╭─ Data for this task
-- ===== VERDICT (by name: the statement is the Claim_ definition above) =====
theorem maxKthInMat_spec : Claim_equal_maxKthInMat := by
  intro mat k _ hpre
  unfold Spec_maxKthInMat
  by_cases hklt : k < 1
  · rw [maxKthInMat, if_pos hklt, maxKthInMat_alt, if_pos hklt]
  · have hk : 1 ≤ k := by omega
    rcases hpre with h | ⟨hne, hm0, hrect⟩
    · omega
    cases mat with
    | nil => exact absurd rfl hne
    | cons r0 mrest =>
    have hm0' : r0.length ≠ 0 := by simpa using hm0
    have hrect' : ∀ row ∈ r0 :: mrest, row.length = r0.length := by
      intro row hrow; simpa using hrect row hrow
    set M : List (List Int) := r0 :: mrest with hM
    set n₀ : Nat := M.length with hn₀
    have hn1 : 1 ≤ n₀ := by rw [hn₀, hM]; simp
    set rows : Int → List Int := fun i => PySem.List.pyGetD M i [] with hrows
    set kn : Nat := k.toNat with hkn
    have hkn1 : 1 ≤ kn := by omega
    set r₀ : Nat := min kn n₀ with hr₀
    set F : Nat → Int := fun t => ((n₀ : Int) - 1) - (t : Nat) with hF
    -- row facts for valid indices
    have hvalid : ∀ i : Int, 0 ≤ i → i < (n₀ : Int) →
        PySem.List.pyGet? M i = some (rows i) ∧ rows i ∈ M := by
      intro i h0 h1
      have h1' : i < (M.length : Int) := by rw [← hn₀]; exact h1
      constructor
      · rw [PySem.List.pyGet?_eq_some_getElem M h0 h1']
        simp only [hrows]
        rw [PySem.List.pyGetD_eq_getElem M [] h0 h1']
      · simp only [hrows]
        rw [PySem.List.pyGetD_eq_getElem M [] h0 h1']
        exact List.getElem_mem _
    have hFbound : ∀ t : Nat, t < r₀ → 0 ≤ F t ∧ F t < (n₀ : Int) := by
      intro t ht
      simp only [hF]
      constructor <;> omega
    -- the two index lists
    have hIS1 : PySem.List.pyRange ((M.length : Int) - 1) (-1) (-1) =
        (List.range n₀).map F := by
      rw [PySem.List.pyRange_neg_one]
      have hc : ((M.length : Int) - 1 - (-1)).toNat = n₀ := by rw [← hn₀]; omega
      rw [hc, ← hn₀]
    have htake : (PySem.List.pyRange ((M.length : Int) - 1) (-1) (-1)).take kn =
        (List.range r₀).map F := by
      rw [hIS1, ← List.map_take, List.take_range, hr₀]
    have hIS2 : PySem.List.pyRange ((M.length : Int) - 1)
        (max (-1) ((M.length : Int) - k - 1)) (-1) = (List.range r₀).map F := by
      rw [PySem.List.pyRange_neg_one]
      have hc : ((M.length : Int) - 1 - max (-1) ((M.length : Int) - k - 1)).toNat = r₀ := by
        rw [← hn₀]; omega
      rw [hc, ← hn₀]
    -- loop 1
    obtain ⟨hp1, heq1, hs1, hl1, hmap1⟩ :=
      loop1_spec M (r0.length : Int) k rows hk
        (PySem.List.pyRange ((M.length : Int) - 1) (-1) (-1)) [] List.Pairwise.nil
        (by simp) (by
          intro i hi
          simp only [List.length_nil, Nat.sub_zero] at hi
          rw [htake] at hi
          obtain ⟨t, ht, rfl⟩ := List.mem_map.mp hi
          have ht' : t < r₀ := List.mem_range.mp ht
          obtain ⟨hb0, hb1⟩ := hFbound t ht'
          obtain ⟨hget, hmem⟩ := hvalid (F t) hb0 hb1
          refine ⟨hget, ?_⟩
          intro hnil
          exact hm0' (by rw [← hrect' _ hmem, hnil]; rfl))
    -- loop 2
    obtain ⟨hp2, heq2, hs2, hmap2⟩ :=
      loop2_spec M (r0.length : Int) k rows
        (PySem.List.pyRange ((M.length : Int) - 1)
          (max (-1) ((M.length : Int) - k - 1)) (-1)) hp1 hs1
        (by
          intro i hi
          rw [hIS2] at hi
          obtain ⟨t, ht, rfl⟩ := List.mem_map.mp hi
          have ht' : t < r₀ := List.mem_range.mp ht
          obtain ⟨hb0, hb1⟩ := hFbound t ht'
          obtain ⟨hget, hmem⟩ := hvalid (F t) hb0 hb1
          exact ⟨hget, by rw [hrect' _ hmem]⟩)
    -- drop amount and the flattened bottom rows
    set dN : Nat := n₀ - r₀ with hdN
    set vals : List Int := (M.drop dN).flatten with hvals
    -- the processed value lists
    set f1 : Int → Int := fun i => (rows i).getLast?.getD 0 with hf1
    set f2 : Int → List Int := fun i =>
      (PySem.List.pyRange ((r0.length : Int) - 2) (-1) (-1)).map
        (fun j => PySem.List.pyGetD (rows i) j 0) with hf2
    set l : List Int := (List.range r₀).map F with hl
    -- permutation of processed values with the flattened rows
    have hrowperm : ∀ i ∈ l, ((f1 i) :: f2 i).Perm (rows i) := by
      intro i hi
      obtain ⟨t, ht, rfl⟩ := List.mem_map.mp hi
      have ht' : t < r₀ := List.mem_range.mp ht
      obtain ⟨hb0, hb1⟩ := hFbound t ht'
      obtain ⟨-, hmem⟩ := hvalid (F t) hb0 hb1
      have hlen : (rows (F t)).length = r0.length := hrect' _ hmem
      have hne' : rows (F t) ≠ [] := by
        intro hnil; exact hm0' (by rw [← hlen, hnil]; rfl)
      have hcd : f2 (F t) = (rows (F t)).dropLast.reverse := by
        rw [hf2]
        simp only
        rw [← hlen]
        exact countdown_row (rows (F t))
      rw [hcd, hf1]
      exact row_perm (rows (F t)) hne'
    have hmaprows : l.map rows = (M.drop dN).reverse := by
      apply List.ext_getElem
      · simp only [List.length_map, List.length_range, List.length_reverse,
          List.length_drop, hl, hdN]
        omega
      · intro t h1 h2
        simp only [hl, List.getElem_map, List.getElem_range, List.getElem_reverse,
          List.getElem_drop]
        have ht' : t < r₀ := by simpa [hl] using h1
        obtain ⟨hb0, hb1⟩ := hFbound t ht'
        rw [hrows]
        simp only
        rw [PySem.List.pyGetD_eq_getElem M [] hb0 (by rw [← hn₀]; exact hb1)]
        congr 1
        simp only [List.length_drop, ← hn₀, hF]
        omega
    have hflatperm : (l.flatMap rows).Perm vals := by
      rw [List.flatMap_def, hmaprows, hvals]
      exact (List.reverse_perm (M.drop dN)).flatten
    have hperm : (l.map f1 ++ l.flatMap f2).Perm vals :=
      (gather_perm f1 f2 rows l hrowperm).trans hflatperm
    -- the final heap's values are the top-k of vals
    have hfinal : hp2.map (·.1) = topk kn (l.map f1 ++ l.flatMap f2) := by
      rw [hmap2, hmap1]
      simp only [List.length_nil, Nat.sub_zero, List.map_nil]
      rw [htake, hIS2, ← List.foldl_append,
        show ([] : List Int) = topk kn [] from (topk_nil kn).symm]
      rw [hkn, foldl_vstep_topk hk, List.nil_append]
    have hsrteq : srt (l.map f1 ++ l.flatMap f2) = srt vals :=
      PySem.List.sorted_eq_sorted_of_perm _ _ _ (fun a b h => h) hperm
    have hlenP : (l.map f1 ++ l.flatMap f2).length = vals.length := hperm.length_eq
    have htopk : topk kn (l.map f1 ++ l.flatMap f2) = (srt vals).drop (vals.length - kn) := by
      rw [topk, hsrteq, hlenP]
    -- vals is nonempty
    have hNpos : 0 < vals.length := by
      rcases Nat.eq_zero_or_pos vals.length with h0 | h0
      · exfalso
        have hnil : vals = [] := List.length_eq_zero_iff.mp h0
        have hdrop : dN < M.length := by rw [← hn₀]; omega
        have hmem0 : (M.drop dN)[0]'(by simp [List.length_drop]; omega) ∈ M.drop dN :=
          List.getElem_mem _
        have : (M.drop dN)[0]'(by simp [List.length_drop]; omega) = [] :=
          (List.flatten_eq_nil_iff.mp (hvals ▸ hnil)) _ hmem0
        exact hm0' (by rw [← hrect' _ (List.drop_subset _ _ hmem0), this]; rfl)
      · exact h0
    set N : Nat := vals.length with hN
    have hd0lt : N - kn < N := by omega
    have hd0lt' : N - kn < (srt vals).length := by rw [length_srt, ← hN]; omega
    -- the heap is nonempty; read off its head
    cases hp2 with
    | nil =>
      exfalso
      have := congrArg List.length hfinal
      rw [htopk] at this
      simp only [List.map_nil, List.length_nil, List.length_drop, length_srt, ← hN] at this
      omega
    | cons hh tt =>
      have hhead : hh.1 = (srt vals)[N - kn]'hd0lt' := by
        have hcons := List.drop_eq_getElem_cons (l := srt vals) (i := N - kn) hd0lt'
        rw [htopk, hcons] at hfinal
        simp only [List.map_cons] at hfinal
        exact (List.cons_eq_cons.mp hfinal).1
      -- reduce A
      have hA : maxKthInMat M k = some hh.1 := by
        have hget0 : PySem.List.pyGet? M 0 = some r0 := by
          rw [hM]; exact PySem.List.pyGet?_zero_cons r0 mrest
        rw [maxKthInMat, if_neg hklt]
        simp only [hget0, heq1, heq2]
      -- reduce B
      have hB : maxKthInMat_alt M k =
          PySem.List.pyGet? (PySem.List.sorted vals (fun x => x) true)
            (min k ((N : Int)) - 1) := by
        rw [maxKthInMat_alt, if_neg hklt]
        have hslice : PySem.List.slice M (some (max 0 ((M.length : Int) - k))) none =
            M.drop dN := by
          rw [PySem.List.slice_from M (le_max_left 0 _)]
          congr 1
          rw [hdN, hr₀, hkn, ← hn₀]; omega
        simp only [hslice]
        have hid : (M.drop dN).flatMap (fun row => row) = vals := by
          rw [hvals, show (fun (row : List Int) => row) = id from rfl, List.flatMap_id]
        simp only [hid, ← hN]
      rw [hA, hB, desc_eq vals]
      have hlenrev : ((srt vals).reverse.length : Int) = (N : Int) := by
        rw [List.length_reverse, length_srt, hN]
      have hidx0 : 0 ≤ min k ((N : Int)) - 1 := by omega
      have hidxlt : min k ((N : Int)) - 1 < ((srt vals).reverse.length : Int) := by
        rw [hlenrev]; omega
      rw [PySem.List.pyGet?_eq_some_getElem _ hidx0 hidxlt, List.getElem_reverse]
      have hidxeq : (srt vals).length - 1 - (min k ((N : Int)) - 1).toNat = N - kn := by
        rw [length_srt]; omega
      simp only [hidxeq]
      exact congrArg some hhead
╰─
→ Work order:
The answer is the lines above between the line holding "(PySem.List.pyRange ((M.length : Int) - 1) (-1) (-1)) []" and the line holding "rw [hIS2] at hi", inclusive, each written out exactly, and no others.

→ Written response:
        (PySem.List.pyRange ((M.length : Int) - 1) (-1) (-1)) [] List.Pairwise.nil
        (by simp) (by
          intro i hi
          simp only [List.length_nil, Nat.sub_zero] at hi
          rw [htake] at hi
          obtain ⟨t, ht, rfl⟩ := List.mem_map.mp hi
          have ht' : t < r₀ := List.mem_range.mp ht
          obtain ⟨hb0, hb1⟩ := hFbound t ht'
          obtain ⟨hget, hmem⟩ := hvalid (F t) hb0 hb1
          refine ⟨hget, ?_⟩
          intro hnil
          exact hm0' (by rw [← hrect' _ hmem, hnil]; rfl))
    -- loop 2
    obtain ⟨hp2, heq2, hs2, hmap2⟩ :=
      loop2_spec M (r0.length : Int) k rows
        (PySem.List.pyRange ((M.length : Int) - 1)
          (max (-1) ((M.length : Int) - k - 1)) (-1)) hp1 hs1
        (by
          intro i hi
          rw [hIS2] at hi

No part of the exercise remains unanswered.